Adversarial Classification

Bowei Xi
Purdue University

Many data mining applications, ranging from spam filtering to intrusion detection, are faced with active adversaries. In all these applications, the future data sets and the training data set are no longer from the same population, due to the transformations employed by the adversaries. Hence a main assumption for the existing classification techniques is not satisfied and initially successful classifiers degrade easily. This becomes a game between the adversary and the data miner: The adversary modifies its strategy to avoid being detected by the current classifier; the data miner then updates its classifier based on the new threats. We investigate the possibility of an equilibrium in this seemingly never ending game, where neither party has an incentive to change. Modifying the classifier causes too many false positives with too little increase in true positives; changes by the adversary decrease the utility of the false negative items that are not detected. We develop a game theoretic framework where equilibrium behavior of adversarial classification applications can be analyzed, and provide a solution for finding an equilibrium point. A classifier's equilibrium performance indicates its eventual success or failure. The data miner could then select attributes based on their equilibrium performance, and construct an effective classifier. A case study of online lending data demonstrates how to apply the proposed game theoretic framework to a real application.

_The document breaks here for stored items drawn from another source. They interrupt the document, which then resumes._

-- pv_equiv track=rewrite | github.com/sos440/re-scripts | lootmaster_2/modules/match.py | to_interval
-- ===== SOURCE A (Python) =====
-- from typing import Any, Iterable, List, Dict, Tuple, Optional, TypeVar, Generic, Union, Generator, Callable
--
-- def to_interval(values: Iterable[int]) -> str:
--     """
--     Convert a list of integers to a string interval.
--
--     1. If the list contains consecutive integers, represent them as a range "start...end".
--     2. If the list contains non-consecutive integers, represent them as a comma-separated list.
--     """
--     sorted_values: List[Optional[int]] = []
--     sorted_values.extend(sorted(set(values)))
--     sorted_values.append(None)  # Sentinel value to handle the last range
--
--     ranges = []
--     start = prev = sorted_values[0]
--     for value in sorted_values[1:]:
--         if value is not None and value == prev + 1:
--             prev = value
--         else:
--             assert start is not None
--             if start == prev:
--                 ranges.append(f"{start}")
--             elif start + 1 == prev:
--                 ranges.append(f"{start},{prev}")
--             else:
--                 ranges.append(f"{start}...{prev}")
--             start = prev = value
--
--     return ",".join(ranges)
-- ===== SOURCE B (Python) =====
-- def to_interval(values):
--     """Format the distinct integers as a sorted comma/range interval string.
--
--     Boundary detection via set membership: v begins a maximal consecutive run
--     iff v-1 is not in the set, and ends one iff v+1 is not in the set; the
--     sorted starts and ends then pair up positionally - no sequential scan with
--     prev/start state is needed.
--     """
--     s = set(values)
--     starts = sorted(v for v in s if v - 1 not in s)
--     ends = sorted(v for v in s if v + 1 not in s)
--     parts = []
--     for a, b in zip(starts, ends):
--         if a == b:
--             parts.append(str(a))
--         elif b == a + 1:
--             parts.append(f"{a},{b}")
--         else:
--             parts.append(f"{a}...{b}")
--     return ",".join(parts)
-- ===== Notes on version B (the rewrite author's own statement) =====
-- stated objective: alternative
-- what changed: Replaces A's single sorted scan with a None-sentinel start/prev state machine by set-membership boundary detection: v starts a run iff v-1 is not in the set and ends one iff v+1 is not in the set; the sorted starts and ends are zipped positionally and formatted, with no sequential run-building state at all.
import Mathlib
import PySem

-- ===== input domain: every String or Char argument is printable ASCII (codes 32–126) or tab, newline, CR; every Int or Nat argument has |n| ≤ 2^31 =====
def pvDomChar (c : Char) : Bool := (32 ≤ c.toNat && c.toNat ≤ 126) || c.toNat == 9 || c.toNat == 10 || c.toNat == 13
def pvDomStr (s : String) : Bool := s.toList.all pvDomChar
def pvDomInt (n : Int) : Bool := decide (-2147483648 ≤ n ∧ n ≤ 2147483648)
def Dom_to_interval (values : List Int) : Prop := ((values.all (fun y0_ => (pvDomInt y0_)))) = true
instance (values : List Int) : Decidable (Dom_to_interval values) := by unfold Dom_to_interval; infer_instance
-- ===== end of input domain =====

-- B replaces A's sorted scan with a None-sentinel start/prev state machine by set-membership
-- boundary detection (run starts = v with v-1 not in set, run ends = v with v+1 not in set,
-- zipped positionally); a different algorithm of the same cost.

-- ===== PORT A =====
-- emit one range string from the current (start, prev) state (Python's else-branch body);
-- the `| _, _` default is unreachable in A's runs (Python's `assert start is not None`).
def pvEmitA (start prev : Option Int) (ranges : List String) : List String :=
  match start, prev with
  | some a, some p =>
      if a = p then ranges ++ [PySem.Int.toStr a]
      else if a + 1 = p then ranges ++ [PySem.Int.toStr a ++ "," ++ PySem.Int.toStr p]
      else ranges ++ [PySem.Int.toStr a ++ "..." ++ PySem.Int.toStr p]
  | _, _ => ranges

-- one iteration of A's for-loop; state is (start, prev, ranges)
def pvStepA (st : Option Int × Option Int × List String) (value : Option Int) :
    Option Int × Option Int × List String :=
  match st with
  | (start, prev, ranges) =>
    match value, prev with
    | some v, some p =>
        if v = p + 1 then (start, some v, ranges)
        else (value, value, pvEmitA start prev ranges)
    | _, _ => (value, value, pvEmitA start prev ranges)

def to_interval (values : List Int) : String :=
  let sorted_values : List (Option Int) :=
    (PySem.List.sorted (PySem.Set.ofList values) (fun x => x)).map some ++ [none]
  match sorted_values with
  | [] => ""   -- unreachable guard: sorted_values always ends with the sentinel
  | first :: rest =>
      let final := rest.foldl pvStepA (first, first, ([] : List String))
      PySem.Str.join "," final.2.2

-- ===== PORT B =====
-- the body of Source B's formatting loop (the three-way if on a pair from zip(starts, ends))
def pvFmtRun (a b : Int) : String :=
  if a = b then PySem.Int.toStr a
  else if b = a + 1 then PySem.Int.toStr a ++ "," ++ PySem.Int.toStr b
  else PySem.Int.toStr a ++ "..." ++ PySem.Int.toStr b

def to_interval_alt (values : List Int) : String :=
  let s := PySem.Set.ofList values
  let starts := PySem.List.sorted (s.filter (fun v => !(decide ((v - 1) ∈ s)))) (fun x => x)
  let ends := PySem.List.sorted (s.filter (fun v => !(decide ((v + 1) ∈ s)))) (fun x => x)
  let parts := (starts.zip ends).map (fun r => pvFmtRun r.1 r.2)
  PySem.Str.join "," parts

-- ===== PRECONDITION & SPEC =====
def Spec_to_interval (values : List Int) (out : String) : Prop := out = to_interval_alt values
instance (values : List Int) (out : String) : Decidable (Spec_to_interval values out) := by unfold Spec_to_interval; infer_instance

-- ===== CLAIM =====
def Claim_equal_to_interval : Prop := ∀ (values : List Int), Dom_to_interval values → Spec_to_interval values (to_interval values)

-- ===== LEMMAS AND PROOFS =====

-- the run-formatting map as a named function on pairs (proof convenience)
def pvFmtP (r : Int × Int) : String := pvFmtRun r.1 r.2

-- the maximal runs of a list prefixed by the open run (a, p) (proof-side reference object)
def pvRunsW (a p : Int) : List Int → List (Int × Int)
  | [] => [(a, p)]
  | v :: t => if v = p + 1 then pvRunsW a v t else (a, p) :: pvRunsW v v t

-- run starts / run ends of a tail by ADJACENT comparison, with previous element u
def pvSA (u : Int) : List Int → List Int
  | [] => []
  | v :: t => if v = u + 1 then pvSA v t else v :: pvSA v t

def pvEA (u : Int) : List Int → List Int
  | [] => [u]
  | v :: t => if v = u + 1 then pvEA v t else u :: pvEA v t

-- A's emit on a live (some, some) state is exactly appending the formatted run
lemma pvEmitA_eq (a p : Int) (rs : List String) :
    pvEmitA (some a) (some p) rs = rs ++ [pvFmtP (a, p)] := by
  show (if a = p then rs ++ [PySem.Int.toStr a]
        else if a + 1 = p then rs ++ [PySem.Int.toStr a ++ "," ++ PySem.Int.toStr p]
        else rs ++ [PySem.Int.toStr a ++ "..." ++ PySem.Int.toStr p]) = rs ++ [pvFmtP (a, p)]
  unfold pvFmtP pvFmtRun
  by_cases h1 : a = p
  · rw [if_pos h1, if_pos h1]
  · rw [if_neg h1, if_neg h1]
    by_cases h2 : a + 1 = p
    · rw [if_pos h2, if_pos (show p = a + 1 by omega)]
    · rw [if_neg h2, if_neg (show ¬ p = a + 1 by omega)]

-- A's loop produces exactly the formatted runs
lemma pv_loopA (t : List Int) : ∀ (a p : Int) (rs : List String),
    ((t.map some ++ [none]).foldl pvStepA (some a, some p, rs)).2.2
      = rs ++ (pvRunsW a p t).map pvFmtP := by
  induction t with
  | nil =>
      intro a p rs
      simp only [List.map_nil, List.nil_append, List.foldl_cons, List.foldl_nil]
      show (pvStepA (some a, some p, rs) none).2.2 = rs ++ (pvRunsW a p []).map pvFmtP
      show (none, none, pvEmitA (some a) (some p) rs).2.2 = _
      rw [pvEmitA_eq]; rfl
  | cons v t ih =>
      intro a p rs
      simp only [List.map_cons, List.cons_append, List.foldl_cons]
      show ((t.map some ++ [none]).foldl pvStepA
        (if v = p + 1 then (some a, some v, rs)
         else (some v, some v, pvEmitA (some a) (some p) rs))).2.2 = _
      unfold pvRunsW
      by_cases h : v = p + 1
      · rw [if_pos h, if_pos h, ih]
      · rw [if_neg h, if_neg h, pvEmitA_eq, ih]
        simp

-- the zipped adjacent starts/ends are exactly the runs
lemma pv_zip_runs (t : List Int) : ∀ (a p : Int),
    (a :: pvSA p t).zip (pvEA p t) = pvRunsW a p t := by
  induction t with
  | nil => intro a p; rfl
  | cons v t ih =>
      intro a p
      unfold pvSA pvEA pvRunsW
      by_cases h : v = p + 1
      · rw [if_pos h, if_pos h, if_pos h, ih]
      · rw [if_neg h, if_neg h, if_neg h]
        show (a, p) :: (v :: pvSA v t).zip (pvEA v t) = _
        rw [ih]

-- global-membership run-start filter equals the adjacent version, on a strictly sorted tail
lemma pv_filtS (t : List Int) : ∀ (u : Int) (s : List Int),
    (u :: t).Pairwise (· < ·) →
    (∀ w ∈ s, w < u ∨ w ∈ u :: t) →
    (∀ w ∈ u :: t, w ∈ s) →
    t.filter (fun v => !(decide ((v - 1) ∈ s))) = pvSA u t := by
  induction t with
  | nil => intro u s _ _ _; rfl
  | cons v t ih =>
      intro u s hp hcov hsub
      have huv : u < v := (List.pairwise_cons.1 hp).1 v (by simp)
      have hp' : (v :: t).Pairwise (· < ·) := (List.pairwise_cons.1 hp).2
      have hvt : ∀ w ∈ t, v < w := (List.pairwise_cons.1 hp').1
      have hmem : ((v - 1) ∈ s) ↔ v = u + 1 := by
        constructor
        · intro hm
          rcases hcov _ hm with h1 | h1
          · omega
          · simp only [List.mem_cons] at h1
            rcases h1 with h1 | h1 | h1
            · omega
            · omega
            · have := hvt _ h1; omega
        · intro hv
          have : v - 1 = u := by omega
          rw [this]; exact hsub u (by simp)
      rw [List.filter_cons]
      unfold pvSA
      by_cases h : v = u + 1
      · rw [if_pos h]
        have : (!(decide ((v - 1) ∈ s))) = false := by
          simp [hmem.2 h]
        rw [this]
        simp only [Bool.false_eq_true, if_false]
        exact ih v s hp' (by
          intro w hw
          rcases hcov w hw with h1 | h1
          · left; omega
          · simp only [List.mem_cons] at h1
            rcases h1 with h1 | h1
            · left; omega
            · right; simpa using h1)
          (fun w hw => hsub w (List.mem_cons_of_mem u hw))
      · rw [if_neg h]
        have : (!(decide ((v - 1) ∈ s))) = true := by
          simp only [Bool.not_eq_true', decide_eq_false_iff_not]
          intro hm; exact h (hmem.1 hm)
        rw [this, if_pos rfl]
        congr 1
        exact ih v s hp' (by
          intro w hw
          rcases hcov w hw with h1 | h1
          · left; omega
          · simp only [List.mem_cons] at h1
            rcases h1 with h1 | h1
            · left; omega
            · right; simpa using h1)
          (fun w hw => hsub w (List.mem_cons_of_mem u hw))

-- global-membership run-end filter equals the adjacent version, on a strictly sorted list
lemma pv_filtE (t : List Int) : ∀ (u : Int) (s : List Int),
    (u :: t).Pairwise (· < ·) →
    (∀ w ∈ s, w ≤ u ∨ w ∈ t) →
    (∀ w ∈ u :: t, w ∈ s) →
    (u :: t).filter (fun v => !(decide ((v + 1) ∈ s))) = pvEA u t := by
  induction t with
  | nil =>
      intro u s _ hcov _
      rw [List.filter_cons]
      have : (!(decide ((u + 1) ∈ s))) = true := by
        simp only [Bool.not_eq_true', decide_eq_false_iff_not]
        intro hm
        rcases hcov _ hm with h1 | h1
        · omega
        · simp at h1
      rw [this, if_pos rfl]; rfl
  | cons v t ih =>
      intro u s hp hcov hsub
      have huv : u < v := (List.pairwise_cons.1 hp).1 v (by simp)
      have hp' : (v :: t).Pairwise (· < ·) := (List.pairwise_cons.1 hp).2
      have hvt : ∀ w ∈ t, v < w := (List.pairwise_cons.1 hp').1
      have hmem : ((u + 1) ∈ s) ↔ v = u + 1 := by
        constructor
        · intro hm
          rcases hcov _ hm with h1 | h1
          · omega
          · simp only [List.mem_cons] at h1
            rcases h1 with h1 | h1
            · omega
            · have := hvt _ h1; omega
        · intro hv; rw [← hv]; exact hsub v (by simp)
      have hcov' : ∀ w ∈ s, w ≤ v ∨ w ∈ t := by
        intro w hw
        rcases hcov w hw with h1 | h1
        · left; omega
        · simp only [List.mem_cons] at h1
          rcases h1 with h1 | h1
          · left; omega
          · right; exact h1
      have hsub' : ∀ w ∈ v :: t, w ∈ s := fun w hw => hsub w (List.mem_cons_of_mem u hw)
      rw [List.filter_cons]
      unfold pvEA
      by_cases h : v = u + 1
      · rw [if_pos h]
        have : (!(decide ((u + 1) ∈ s))) = false := by simp [hmem.2 h]
        rw [this]
        simp only [Bool.false_eq_true, if_false]
        exact ih v s hp' hcov' hsub'
      · rw [if_neg h]
        have : (!(decide ((u + 1) ∈ s))) = true := by
          simp only [Bool.not_eq_true', decide_eq_false_iff_not]
          intro hm; exact h (hmem.1 hm)
        rw [this, if_pos rfl]
        congr 1
        exact ih v s hp' hcov' hsub'

-- ===== VERDICT =====
theorem to_interval_spec : Claim_equal_to_interval := by
  intro values _
  show to_interval values = to_interval_alt values
  simp only [to_interval, to_interval_alt]
  cases hs : PySem.List.sorted (PySem.Set.ofList values) (fun x => x) with
  | nil =>
      have hset : PySem.Set.ofList values = [] := by
        exact (PySem.List.sorted_eq_nil_iff _ _ _).1 hs
      rw [hset]
      rfl
  | cons x t =>
      set s := PySem.Set.ofList values with hsdef
      have hpl : (x :: t).Pairwise (· < ·) := by
        have := PySem.List.sorted_ofList_pairwise_lt (xs := values)
        rw [← hsdef, hs] at this
        exact this
      have hperm : (x :: t).Perm s := by
        have := PySem.List.sorted_perm (xs := s) (key := fun x => x) (rev := false)
        rw [hs] at this
        exact this
      have hmemL : ∀ w, w ∈ s ↔ w ∈ x :: t := fun w => (hperm.mem_iff).symm
      -- starts: sorted(filter over s) = x :: pvSA x t
      have hxmin : ∀ w ∈ t, x < w := (List.pairwise_cons.1 hpl).1
      have hfS : (x :: t).filter (fun v => !(decide ((v - 1) ∈ s))) = x :: pvSA x t := by
        rw [List.filter_cons]
        have : (!(decide ((x - 1) ∈ s))) = true := by
          simp only [Bool.not_eq_true', decide_eq_false_iff_not]
          intro hm
          rcases List.mem_cons.1 ((hmemL _).1 hm) with h1 | h1
          · omega
          · have := hxmin _ h1; omega
        rw [this, if_pos rfl]
        congr 1
        exact pv_filtS t x s hpl
          (fun w hw => Or.inr ((hmemL w).1 hw))
          (fun w hw => (hmemL w).2 hw)
      have hfE : (x :: t).filter (fun v => !(decide ((v + 1) ∈ s))) = pvEA x t := by
        exact pv_filtE t x s hpl
          (by
            intro w hw
            rcases List.mem_cons.1 ((hmemL w).1 hw) with h1 | h1
            · left; omega
            · right; exact h1)
          (fun w hw => (hmemL w).2 hw)
      have hsortS : PySem.List.sorted (s.filter (fun v => !(decide ((v - 1) ∈ s)))) (fun x => x)
          = x :: pvSA x t := by
        apply PySem.List.sorted_eq_of_perm_of_pairwise_lt
        · rw [← hfS]; exact (hperm.filter _)
        · rw [← hfS]; exact hpl.filter _
      have hsortE : PySem.List.sorted (s.filter (fun v => !(decide ((v + 1) ∈ s)))) (fun x => x)
          = pvEA x t := by
        apply PySem.List.sorted_eq_of_perm_of_pairwise_lt
        · rw [← hfE]; exact (hperm.filter _)
        · rw [← hfE]; exact hpl.filter _
      simp only [List.map_cons, List.cons_append]
      rw [hsortS, hsortE, pv_zip_runs]
      have hl := pv_loopA t x x []
      rw [show (fun r : Int × Int => pvFmtRun r.1 r.2) = pvFmtP from rfl, hl, List.nil_append]
-- intercalate over a non-empty list with one more token appends "." ++ token
theorem pvIntercalate_concat (ms : List (List Char)) (hne : ms ≠ []) (la : List Char) :
    ['.'].intercalate (ms ++ [la]) = ['.'].intercalate ms ++ '.' :: la := by
  induction ms with
  | nil => exact absurd rfl hne
  | cons m ms ih =>
    rcases ms with _ | ⟨m2, ms'⟩
    · rw [show ['.'].intercalate ([m] ++ [la]) = PySem.Chars.join ['.'] (m :: la :: []) from rfl,
          PySem.Chars.join_cons_cons]
      simp [List.intercalate]
    · rw [show (m :: m2 :: ms') ++ [la] = m :: ((m2 :: ms') ++ [la]) from rfl]
      rw [show ['.'].intercalate (m :: (m2 :: ms' ++ [la]))
            = PySem.Chars.join ['.'] (m :: (m2 :: ms' ++ [la])) from rfl]
      rw [show (m2 :: ms') ++ [la] = m2 :: (ms' ++ [la]) from rfl] at ih ⊢
      rw [PySem.Chars.join_cons_cons,
          show PySem.Chars.join ['.'] (m2 :: (ms' ++ [la])) = ['.'].intercalate (m2 :: (ms' ++ [la])) from rfl,
          ih (by simp),
          show ['.'].intercalate (m :: m2 :: ms') = PySem.Chars.join ['.'] (m :: m2 :: ms') from rfl,
          PySem.Chars.join_cons_cons]
      simp
      rfl

theorem pvJoin_lt (us : List String) (h2 : 2 ≤ us.length) :
    (PySem.Str.join "." us.dropLast).toList.length < (PySem.Str.join "." us).toList.length := by
  obtain ⟨vs, a, rfl⟩ := (List.eq_nil_or_concat us).resolve_left (by rintro rfl; simp at h2)
  simp only [List.concat_eq_append] at h2 ⊢
  rw [List.dropLast_concat, pvJoin_toList, pvJoin_toList, show (".":String).toList = ['.'] from rfl,
      List.map_append, List.map_singleton,
      pvIntercalate_concat _ (by simp; rintro rfl; simp at h2) a.toList]
  simp

theorem pvReverse_eq {α : Type} (l : List α) (h : l ≠ []) (d : α) :
    l.reverse = l.getLastD d :: l.dropLast.reverse := by
  obtain ⟨l', a, rfl⟩ := (List.eq_nil_or_concat l).resolve_left h
  simp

Estimation of Heterogeneous Binary Markov Networks

George Michailidis
University of Michigan

Heterogenous data consists of several categories sharing the same variables but differ in their distributions. In this talk, we discuss a new Markov network model to characterize the heterogenous dependence structures between a set of variables from such data. The proposed model jointly estimates a collection of Markov networks corresponding to different categories, not only preserving the underlying common graph structure, but also allowing the flexibility for different links between the networks. This target is achieved by using a group penalty effectively removing the common zero interaction effects across all Markov networks. We establish consistency in terms of both parameter estimation and structure selection and demonstrate its advantage over the separate estimation using a number of simulated examples. An application to the voting record of the US Senate on bills on different topics such as national defense, energy and health illustrates the model.